0 parts by weight, 15 parts by weight of vinyl acetate-ethylene copolymer,
A thermal transfer material shown in Table 1 was prepared by applying a heat-melting ink containing 20 parts by weight of carbon black to a thickness of 5 μm.

(Comparative Example 1) where the ratio of B/A> was less than the range of the present invention resulted in sticking and noise, and the printing was unclear.Also, when the ratio exceeded the range of the present invention (Comparative Example 2), there was no close contact. The object of the present invention could not be achieved due to insufficient properties and stickiness of the coating film. (Good characteristics were shown only when B/A> was within the range of the present invention.

Examples 4 to 6, Comparative Examples 3 to 4 (1q thermal transfer material was prepared in the same manner as in Example 1, except that the ratio of B/A> was 0.3 and the coating thickness was changed.Coating thickness In Comparative Example 3), which did not fall within the scope of the present invention, sticking and noise were significant, and printing performance was also poor.
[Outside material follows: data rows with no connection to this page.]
-- pv_equiv track=rewrite | github.com/wenqian-ye/FML-HW2 | svm/q4.py | split_integer
-- ===== SOURCE A (Python) =====
-- def split_integer(m, n):
--     quotient = int(m / n)
--     remainder = m % n
--     if remainder > 0:
--         out_list = [quotient] * (n - remainder) + [quotient + 1] * remainder
--     elif remainder < 0:
--         out_list = [quotient - 1] * -remainder + [quotient] * (n + remainder)
--     else:
--         out_list = [quotient] * n
--     for i in range(1, len(out_list)):
--         out_list[i] = out_list[i-1] + out_list[i]
--     return [0] + out_list
-- ===== SOURCE B (Python) =====
-- def split_integer(m, n):
--     quotient = int(m / n)
--     remainder = m % n
--     return [i * quotient + max(0, i - (n - remainder)) for i in range(n + 1)]
-- ===== Notes on version B (the rewrite author's own statement) =====
-- stated objective: simpler
-- what changed: Replaces the intermediate parts list and the in-place cumulative-sum loop by a single list comprehension that computes each of the n+1 prefix boundary points directly from the closed form i*quotient + max(0, i-(n-remainder)).
-- outside the precondition, e.g. on split_integer(7, -3): A returns [0, -3, -6], B returns []; on split_integer(-7, -3): A returns [0, 1], B returns []
import Mathlib
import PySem

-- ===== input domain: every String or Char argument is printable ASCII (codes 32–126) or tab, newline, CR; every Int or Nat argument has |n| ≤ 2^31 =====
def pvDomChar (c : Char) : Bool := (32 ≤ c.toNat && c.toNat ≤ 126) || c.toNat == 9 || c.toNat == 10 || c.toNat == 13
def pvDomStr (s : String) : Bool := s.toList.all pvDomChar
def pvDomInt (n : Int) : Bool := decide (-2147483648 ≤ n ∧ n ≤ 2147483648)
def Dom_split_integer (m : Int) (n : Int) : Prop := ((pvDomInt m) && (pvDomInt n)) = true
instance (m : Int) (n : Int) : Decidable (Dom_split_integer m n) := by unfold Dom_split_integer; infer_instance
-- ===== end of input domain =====

-- B replaces A's parts list + in-place cumulative-sum loop by one closed-form comprehension (simpler; not faster).

-- ===== PORT A =====
def split_integer (m : Int) (n : Int) : List Int :=
  let quotient := PySem.Int.truncdiv m n          -- int(m / n); exact on Dom (|m|,|n| ≤ 2^31 < 2^53)
  let remainder := PySem.Int.mod m n
  let out_list :=
    if remainder > 0 then
      List.replicate (n - remainder).toNat quotient ++ List.replicate remainder.toNat (quotient + 1)
    else if remainder < 0 then
      List.replicate (-remainder).toNat (quotient - 1) ++ List.replicate (n + remainder).toNat quotient
    else
      List.replicate n.toNat quotient
  0 :: (PySem.List.pyRange 1 (PySem.List.len out_list) 1).foldl
        (fun st i => PySem.List.pySetD st i (PySem.List.pyGetD st (i - 1) 0 + PySem.List.pyGetD st i 0))
        out_list

-- ===== PORT B =====
def split_integer_alt (m : Int) (n : Int) : List Int :=
  let quotient := PySem.Int.truncdiv m n          -- int(m / n); exact on Dom
  let remainder := PySem.Int.mod m n
  (PySem.List.pyRange 0 (n + 1) 1).map (fun i => i * quotient + max 0 (i - (n - remainder)))

-- ===== PRECONDITION & SPEC =====
-- Pre_ restricts to the task's natural domain n ≥ 1 (split into a positive number of parts): it excludes
-- n = 0, where A raises ZeroDivisionError, and n < 0, where A's output (shaped by Python's empty negative
-- list-repetition) is outside that natural domain and B returns [].
def Pre_split_integer (m : Int) (n : Int) : Prop := 1 ≤ n
instance (m : Int) (n : Int) : Decidable (Pre_split_integer m n) := by unfold Pre_split_integer; infer_instance
def pvWitness_split_integer : Int × Int := (7, 3)

def Spec_split_integer (m : Int) (n : Int) (out : List Int) : Prop := out = split_integer_alt m n
instance (m : Int) (n : Int) (out : List Int) : Decidable (Spec_split_integer m n out) := by unfold Spec_split_integer; infer_instance

-- ===== CLAIM (what is proved, stated in full; the proofs are below) =====
def Claim_equal_split_integer : Prop := ∀ (m : Int) (n : Int), Dom_split_integer m n → Pre_split_integer m n → Spec_split_integer m n (split_integer m n)

-- ===== LEMMAS AND PROOFS =====

-- Invariant for A's prefix-sum loop: once indices < a hold the prefix values g and indices ≥ a still hold
-- the original entries, the remaining iterations produce exactly (range len).map g.
theorem pv_loop_inv (g : Nat → Int) (orig : List Int)
    (hstep : ∀ j : Nat, 1 ≤ j → j < orig.length → g j = g (j - 1) + orig.getD j 0) :
    ∀ (k : Nat) (a : Int) (st : List Int),
      st.length = orig.length → 1 ≤ a → a + (k : Int) = (orig.length : Int) →
      (∀ j : Nat, (j : Int) < a → st.getD j 0 = g j) →
      (∀ j : Nat, a ≤ (j : Int) → st.getD j 0 = orig.getD j 0) →
      (PySem.List.pyRange a (orig.length : Int) 1).foldl
        (fun st i => PySem.List.pySetD st i (PySem.List.pyGetD st (i - 1) 0 + PySem.List.pyGetD st i 0))
        st = (List.range orig.length).map g := by
  intro k
  induction k with
  | zero =>
      intro a st hlen ha hak hlow _
      rw [PySem.List.pyRange_one_eq_nil (by omega)]
      simp only [List.foldl_nil]
      apply List.ext_getElem
      · simpa using hlen
      · intro j hj hj'
        have hjl : j < orig.length := by simpa using hj'
        have := hlow j (by omega)
        rw [List.getD_eq_getElem _ _ hj] at this
        simpa [this] using this ▸ rfl
  | succ k ih =>
      intro a st hlen ha hak hlow hhigh
      have haN : a.toNat < orig.length := by omega
      have haT : (a.toNat : Int) = a := by omega
      rw [PySem.List.pyRange_one_cons (by omega)]
      simp only [List.foldl_cons]
      have hget1 : PySem.List.pyGetD st (a - 1) 0 = g (a.toNat - 1) := by
        rw [show a - 1 = ((a.toNat - 1 : Nat) : Int) by omega, PySem.List.pyGetD_natCast]
        exact hlow _ (by omega)
      have hget2 : PySem.List.pyGetD st a 0 = orig.getD a.toNat 0 := by
        rw [← haT, PySem.List.pyGetD_natCast]
        exact hhigh _ (by omega)
      have hval : PySem.List.pyGetD st (a - 1) 0 + PySem.List.pyGetD st a 0 = g a.toNat := by
        rw [hget1, hget2, ← hstep a.toNat (by omega) haN]
      have hset : PySem.List.pySetD st a (PySem.List.pyGetD st (a - 1) 0 + PySem.List.pyGetD st a 0)
          = st.set a.toNat (g a.toNat) := by
        rw [hval, ← haT, PySem.List.pySetD_natCast]
        simp only [Int.toNat_natCast]
      rw [hset]
      apply ih (a + 1)
      · simpa using hlen
      · omega
      · omega
      · intro j hj
        by_cases hja : j = a.toNat
        · subst hja
          simp [List.getD_eq_getElem?_getD, hlen ▸ haN]
        · have : (j : Int) < a := by omega
          rw [List.getD_eq_getElem?_getD, List.getElem?_set_ne (by omega),
              ← List.getD_eq_getElem?_getD]
          exact hlow j this
      · intro j hj
        rw [List.getD_eq_getElem?_getD, List.getElem?_set_ne (by omega),
            ← List.getD_eq_getElem?_getD]
        exact hhigh j (by omega)

-- entries of the parts list: q for the first (n-r) slots, q+1 afterwards
theorem pv_orig_getD (s t : Nat) (v w : Int) (j : Nat) (hj : j < s + t) :
    (List.replicate s v ++ List.replicate t w).getD j 0 = if j < s then v else w := by
  rw [List.getD_eq_getElem _ _ (by simpa using hj)]
  by_cases h : j < s
  · rw [List.getElem_append_left (by simpa using h)]
    simp [h]
  · rw [List.getElem_append_right (by simpa using h)]
    simp [h, List.getElem_replicate]

theorem split_integer_eq (m n : Int) (hn : 1 ≤ n) :
    split_integer m n = split_integer_alt m n := by
  simp only [split_integer, split_integer_alt]
  set q := PySem.Int.truncdiv m n with hq
  set r := PySem.Int.mod m n with hr
  have hr0 : 0 ≤ r := PySem.Int.mod_nonneg m (by omega)
  have hrn : r < n := PySem.Int.mod_lt m (by omega)
  -- A's parts list, both branches reachable under Pre_ written as one append
  have horig : (if r > 0 then
        List.replicate (n - r).toNat q ++ List.replicate r.toNat (q + 1)
      else if r < 0 then
        List.replicate (-r).toNat (q - 1) ++ List.replicate (n + r).toNat q
      else List.replicate n.toNat q)
      = List.replicate (n - r).toNat q ++ List.replicate r.toNat (q + 1) := by
    split_ifs with h1 h2
    · rfl
    · omega
    · have : r = 0 := by omega
      simp [this]
  rw [horig]
  set orig := List.replicate (n - r).toNat q ++ List.replicate r.toNat (q + 1) with horigdef
  have hlen : orig.length = n.toNat := by simp [horigdef]; omega
  set g : Nat → Int := fun j => ((j : Int) + 1) * q + max 0 (((j : Int) + 1) - (n - r)) with hg
  have hgetD : ∀ j : Nat, j < orig.length → orig.getD j 0 = if (j : Int) < n - r then q else q + 1 := by
    intro j hj
    rw [horigdef, pv_orig_getD _ _ _ _ j (by simpa [horigdef] using hj)]
    by_cases h : (j : Int) < n - r
    · simp [h, show j < (n - r).toNat by omega]
    · simp [h, show ¬ j < (n - r).toNat by omega]
  have hstep : ∀ j : Nat, 1 ≤ j → j < orig.length → g j = g (j - 1) + orig.getD j 0 := by
    intro j h1 hj
    rw [hgetD j hj]
    have hj' : (j : Int) < n := by omega
    simp only [hg]
    have hcast : ((j - 1 : Nat) : Int) = (j : Int) - 1 := by omega
    rw [hcast]
    by_cases h : (j : Int) < n - r
    · rw [if_pos h]
      have h2 : max 0 ((j : Int) + 1 - (n - r)) = 0 := by omega
      have h3 : max 0 ((j : Int) - 1 + 1 - (n - r)) = 0 := by omega
      rw [h2, h3]; ring
    · rw [if_neg h]
      have h2 : max 0 ((j : Int) + 1 - (n - r)) = (j : Int) + 1 - (n - r) := by omega
      have h3 : max 0 ((j : Int) - 1 + 1 - (n - r)) = (j : Int) - (n - r) := by omega
      rw [h2, h3]; ring
  -- apply the invariant at a = 1, st = orig
  have hmain :
      (PySem.List.pyRange 1 (orig.length : Int) 1).foldl
        (fun st i => PySem.List.pySetD st i (PySem.List.pyGetD st (i - 1) 0 + PySem.List.pyGetD st i 0))
        orig = (List.range orig.length).map g := by
    apply pv_loop_inv g orig hstep (orig.length - 1) 1 orig rfl le_rfl
    · omega
    · intro j hj
      have hj0 : j = 0 := by omega
      subst hj0
      rw [hgetD 0 (by omega)]
      simp only [hg]
      rw [if_pos (by omega)]
      simp
      omega
    · intro j _
      rfl
  rw [show PySem.List.len orig = (orig.length : Int) from PySem.List.len_eq orig, hmain]
  -- B's side: peel off i = 0 from range(n+1)
  rw [PySem.List.pyRange_one]
  have hnt : (n + 1 - 0).toNat = n.toNat + 1 := by omega
  rw [hnt, List.range_succ_eq_map]
  simp only [List.map_cons, List.map_map]
  congr 1
  · simp
    omega
  · rw [hlen]
    apply List.map_congr_left
    intro j hj
    have hjn : j < n.toNat := by simpa using hj
    simp only [Function.comp, hg]
    have hsucc : ((j.succ : Nat) : Int) = (j : Int) + 1 := by omega
    simp [hsucc]

-- ===== VERDICT (by name: the statement is the Claim_ definition above) =====
theorem split_integer_spec : Claim_equal_split_integer := by
  intro m n _ hpre
  exact split_integer_eq m n hpre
In addition, in Comparative Example 4), which was coated beyond the scope of the present invention, there was no sticking or noise, but the adhesion was poor, resulting in contamination of the thermal head, and the total thickness was thick, resulting in some areas of printing being unclear. Ta. Good properties were exhibited only when the coating thickness was within the range of the present invention.

Example 7 Thermal transfer materials shown in Table 1 were obtained in the same manner as in Example 1 except that an emulsion of dimethylborisiloxane oil (viscosity: 1,000,000 C-S) was used as Luganopolysiloxane A. As shown, thermal transfer materials with good properties were obtained even when the type of organoborisiloxane was changed.
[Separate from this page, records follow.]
-- pv_equiv track=rewrite | github.com/nmn0gueira/split-mpc-pipeline | src/programs/common/utils.py | parse_column_spec
-- ===== SOURCE A (Python) =====
-- def parse_column_spec(column_spec):
--     alice_cols = bob_cols = 0
--     for ch in column_spec:
--         if ch == 'a':
--             alice_cols += 1
--         elif ch == 'b':
--             bob_cols += 1
--         else:
--             raise ValueError(f"Unexpected column format: {column_spec}")
--     return alice_cols, bob_cols
-- ===== SOURCE B (Python) =====
-- def parse_column_spec(column_spec):
--     if set(column_spec) - {'a', 'b'}:
--         raise ValueError(f"Unexpected column format: {column_spec}")
--     return column_spec.count('a'), column_spec.count('b')
-- ===== Notes on version B (the rewrite author's own statement) =====
-- stated objective: idiomatic
-- what changed: Replaces the single interleaved validate-and-count loop with a count-then-validate decomposition: a post-hoc set-difference check against {'a','b'} for validation, then two str.count calls for the counts.
import Mathlib
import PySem

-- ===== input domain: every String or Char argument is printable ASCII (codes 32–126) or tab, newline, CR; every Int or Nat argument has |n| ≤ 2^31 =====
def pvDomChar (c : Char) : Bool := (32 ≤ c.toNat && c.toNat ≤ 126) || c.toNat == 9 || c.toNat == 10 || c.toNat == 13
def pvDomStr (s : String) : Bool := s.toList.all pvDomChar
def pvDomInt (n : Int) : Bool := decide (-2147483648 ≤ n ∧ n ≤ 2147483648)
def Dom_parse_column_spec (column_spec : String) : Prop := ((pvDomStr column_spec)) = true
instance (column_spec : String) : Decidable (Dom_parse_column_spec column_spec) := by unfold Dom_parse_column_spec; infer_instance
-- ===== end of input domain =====

-- B replaces A's interleaved validate-and-count loop by a count-then-validate decomposition
-- (set-difference validation, then str.count); objective: idiomatic. Equal on Pre_ (A raises elsewhere, and so does B).


-- ===== PORT A =====
-- the for-loop over the characters, carrying (alice_cols, bob_cols);
-- on the 'raise ValueError' branch the result is unspecified (Pre_ excludes it): return the current pair
def parseGoA : List Char → Int → Int → Int × Int
  | [], a, b => (a, b)
  | c :: rest, a, b =>
    if c = 'a' then parseGoA rest (a + 1) b
    else if c = 'b' then parseGoA rest a (b + 1)
    else (a, b)

def parse_column_spec (column_spec : String) : Int × Int :=
  parseGoA column_spec.toList 0 0

-- ===== PORT B =====
-- 'if set(column_spec) - {'a','b'}: raise' then 'return column_spec.count('a'), column_spec.count('b')';
-- the raise branch's value is unspecified (Pre_ excludes it)
def parse_column_spec_alt (column_spec : String) : Int × Int :=
  if PySem.Set.diff (PySem.Set.ofList column_spec.toList) ['a', 'b'] ≠ [] then (0, 0)
  else ((PySem.Str.count column_spec "a" : Int), (PySem.Str.count column_spec "b" : Int))

-- ===== PRECONDITION & SPEC =====
-- exactly the inputs on which A returns: every character is 'a' or 'b' (otherwise A raises ValueError, and so does B)
def Pre_parse_column_spec (column_spec : String) : Prop :=
  column_spec.toList.all (fun c => c == 'a' || c == 'b') = true
instance (column_spec : String) : Decidable (Pre_parse_column_spec column_spec) := by unfold Pre_parse_column_spec; infer_instance
def pvWitness_parse_column_spec : String := "abba"

def Spec_parse_column_spec (column_spec : String) (out : Int × Int) : Prop := out = parse_column_spec_alt column_spec
instance (column_spec : String) (out : Int × Int) : Decidable (Spec_parse_column_spec column_spec out) := by unfold Spec_parse_column_spec; infer_instance

-- ===== CLAIM (what is proved, stated in full; the proofs are below) =====
def Claim_equal_parse_column_spec : Prop := ∀ (column_spec : String), Dom_parse_column_spec column_spec → Pre_parse_column_spec column_spec → Spec_parse_column_spec column_spec (parse_column_spec column_spec)

-- ===== LEMMAS AND PROOFS =====

-- A's loop is acc + (count 'a', count 'b') when every character is 'a' or 'b'
theorem parseGoA_eq (l : List Char) (a b : Int) (h : ∀ c ∈ l, c = 'a' ∨ c = 'b') :
    parseGoA l a b = (a + l.count 'a', b + l.count 'b') := by
  induction l generalizing a b with
  | nil => simp [parseGoA]
  | cons c rest ih =>
    rcases h c (by simp) with hc | hc <;> subst hc <;>
      simp [parseGoA, ih _ _ (fun x hx => h x (by simp [hx]))] <;> ring_nf

-- the substring counter for a one-character pattern is the character count
theorem countGo_singleton (c : Char) (l : List Char) (fuel : Nat) (acc : Nat)
    (h : l.length ≤ fuel) :
    PySem.Chars.count.go [c] fuel l acc = acc + l.count c := by
  induction l generalizing fuel acc with
  | nil => cases fuel <;> simp [PySem.Chars.count.go]
  | cons x t ih =>
    cases fuel with
    | zero => simp at h
    | succ n =>
      simp only [PySem.Chars.count.go]
      by_cases hx : x = c
      · subst hx
        have hpp : List.isPrefixOf [x] (x :: t) = true := by simp [List.isPrefixOf]
        simp only [hpp, if_true]
        have hd : List.drop [x].length (x :: t) = t := by simp
        rw [hd, ih n (acc + 1) (by simpa using h)]
        simp
        omega
      · have hpp : List.isPrefixOf [c] (x :: t) = false := by
          simp [List.isPrefixOf]; exact fun hh => (hx hh.symm).elim
        simp only [hpp, if_false, Bool.false_eq_true]
        rw [ih n acc (by simpa using Nat.le_of_succ_le_succ h)]
        simp [hx]

theorem str_count_single (s : String) (c : Char) :
    PySem.Str.count s (String.ofList [c]) = s.toList.count c := by
  rw [PySem.Str.count_eq]
  have hl : (String.ofList [c]).toList = [c] := by simp
  rw [hl, PySem.Chars.count]
  simp only [List.isEmpty_cons, if_false, Bool.false_eq_true]
  rw [countGo_singleton c s.toList s.toList.length 0 le_rfl]; omega

-- ===== VERDICT (by name: the statement is the Claim_ definition above) =====
theorem parse_column_spec_spec : Claim_equal_parse_column_spec := by
  intro s _ hpre0
  unfold Pre_parse_column_spec at hpre0
  have hpre : ∀ c ∈ s.toList, c = 'a' ∨ c = 'b' := by
    intro c hc
    have := List.all_eq_true.mp hpre0 c hc
    simpa using this
  unfold Spec_parse_column_spec parse_column_spec parse_column_spec_alt
  have hdiff : PySem.Set.diff (PySem.Set.ofList s.toList) ['a', 'b'] = [] := by
    rw [List.eq_nil_iff_forall_not_mem]
    intro c hc
    have hmem : c ∈ PySem.Set.ofList s.toList ∧ c ∉ (['a','b'] : List Char) := by
      simpa [PySem.Set.diff] using hc
    have : c ∈ s.toList := by
      have := hmem.1
      simpa [PySem.Set.mem_ofList] using this
    rcases hpre c this with h | h <;> subst h <;> simp at hmem
  rw [if_neg (by simp [hdiff])]
  rw [parseGoA_eq s.toList 0 0 hpre]
  have ha : ("a" : String) = String.ofList ['a'] := rfl
  have hb : ("b" : String) = String.ofList ['b'] := rfl
  rw [ha, hb, str_count_single, str_count_single]
  simp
Example 8 Polyethylene terephthalate with an intrinsic viscosity of 0.62 was
It was melted at 80°C and extruded onto a cooling drum at about 60°C. Further, it was stretched 3.5 times by roll stretching in the longitudinal direction at 80°C.
After corona discharge treatment in air, a water-based repaint as shown in Example 8 was applied.

After coating, continuously stretch 3.5 times in the transverse direction at 110'C.
Heat treatment was performed at 20'C to obtain a biaxially stretched polyester film having a film thickness of 5 μm and a coating thickness of 0.25 μm. A heat-melting ink was applied to the opposite side of the film to the coated side in the same manner as in Example 1 to obtain a heat-sensitive transfer material. This thermal transfer material was found to exhibit good properties with no problems in both line type and serial type printers.

Claims (1)

[Claims] A transfer ink layer that melts or sublimates when heated is provided on one side of the plastic film, and the other side is made of a mixture of (A) vinylidene chloride copolymer and (B) organopolysiloxane, and (B) /(A) weight ratio is 0
．． 01-8, a thermal transfer material characterized by being provided with an anti-sticking layer having a thickness of 0.03-3 μm.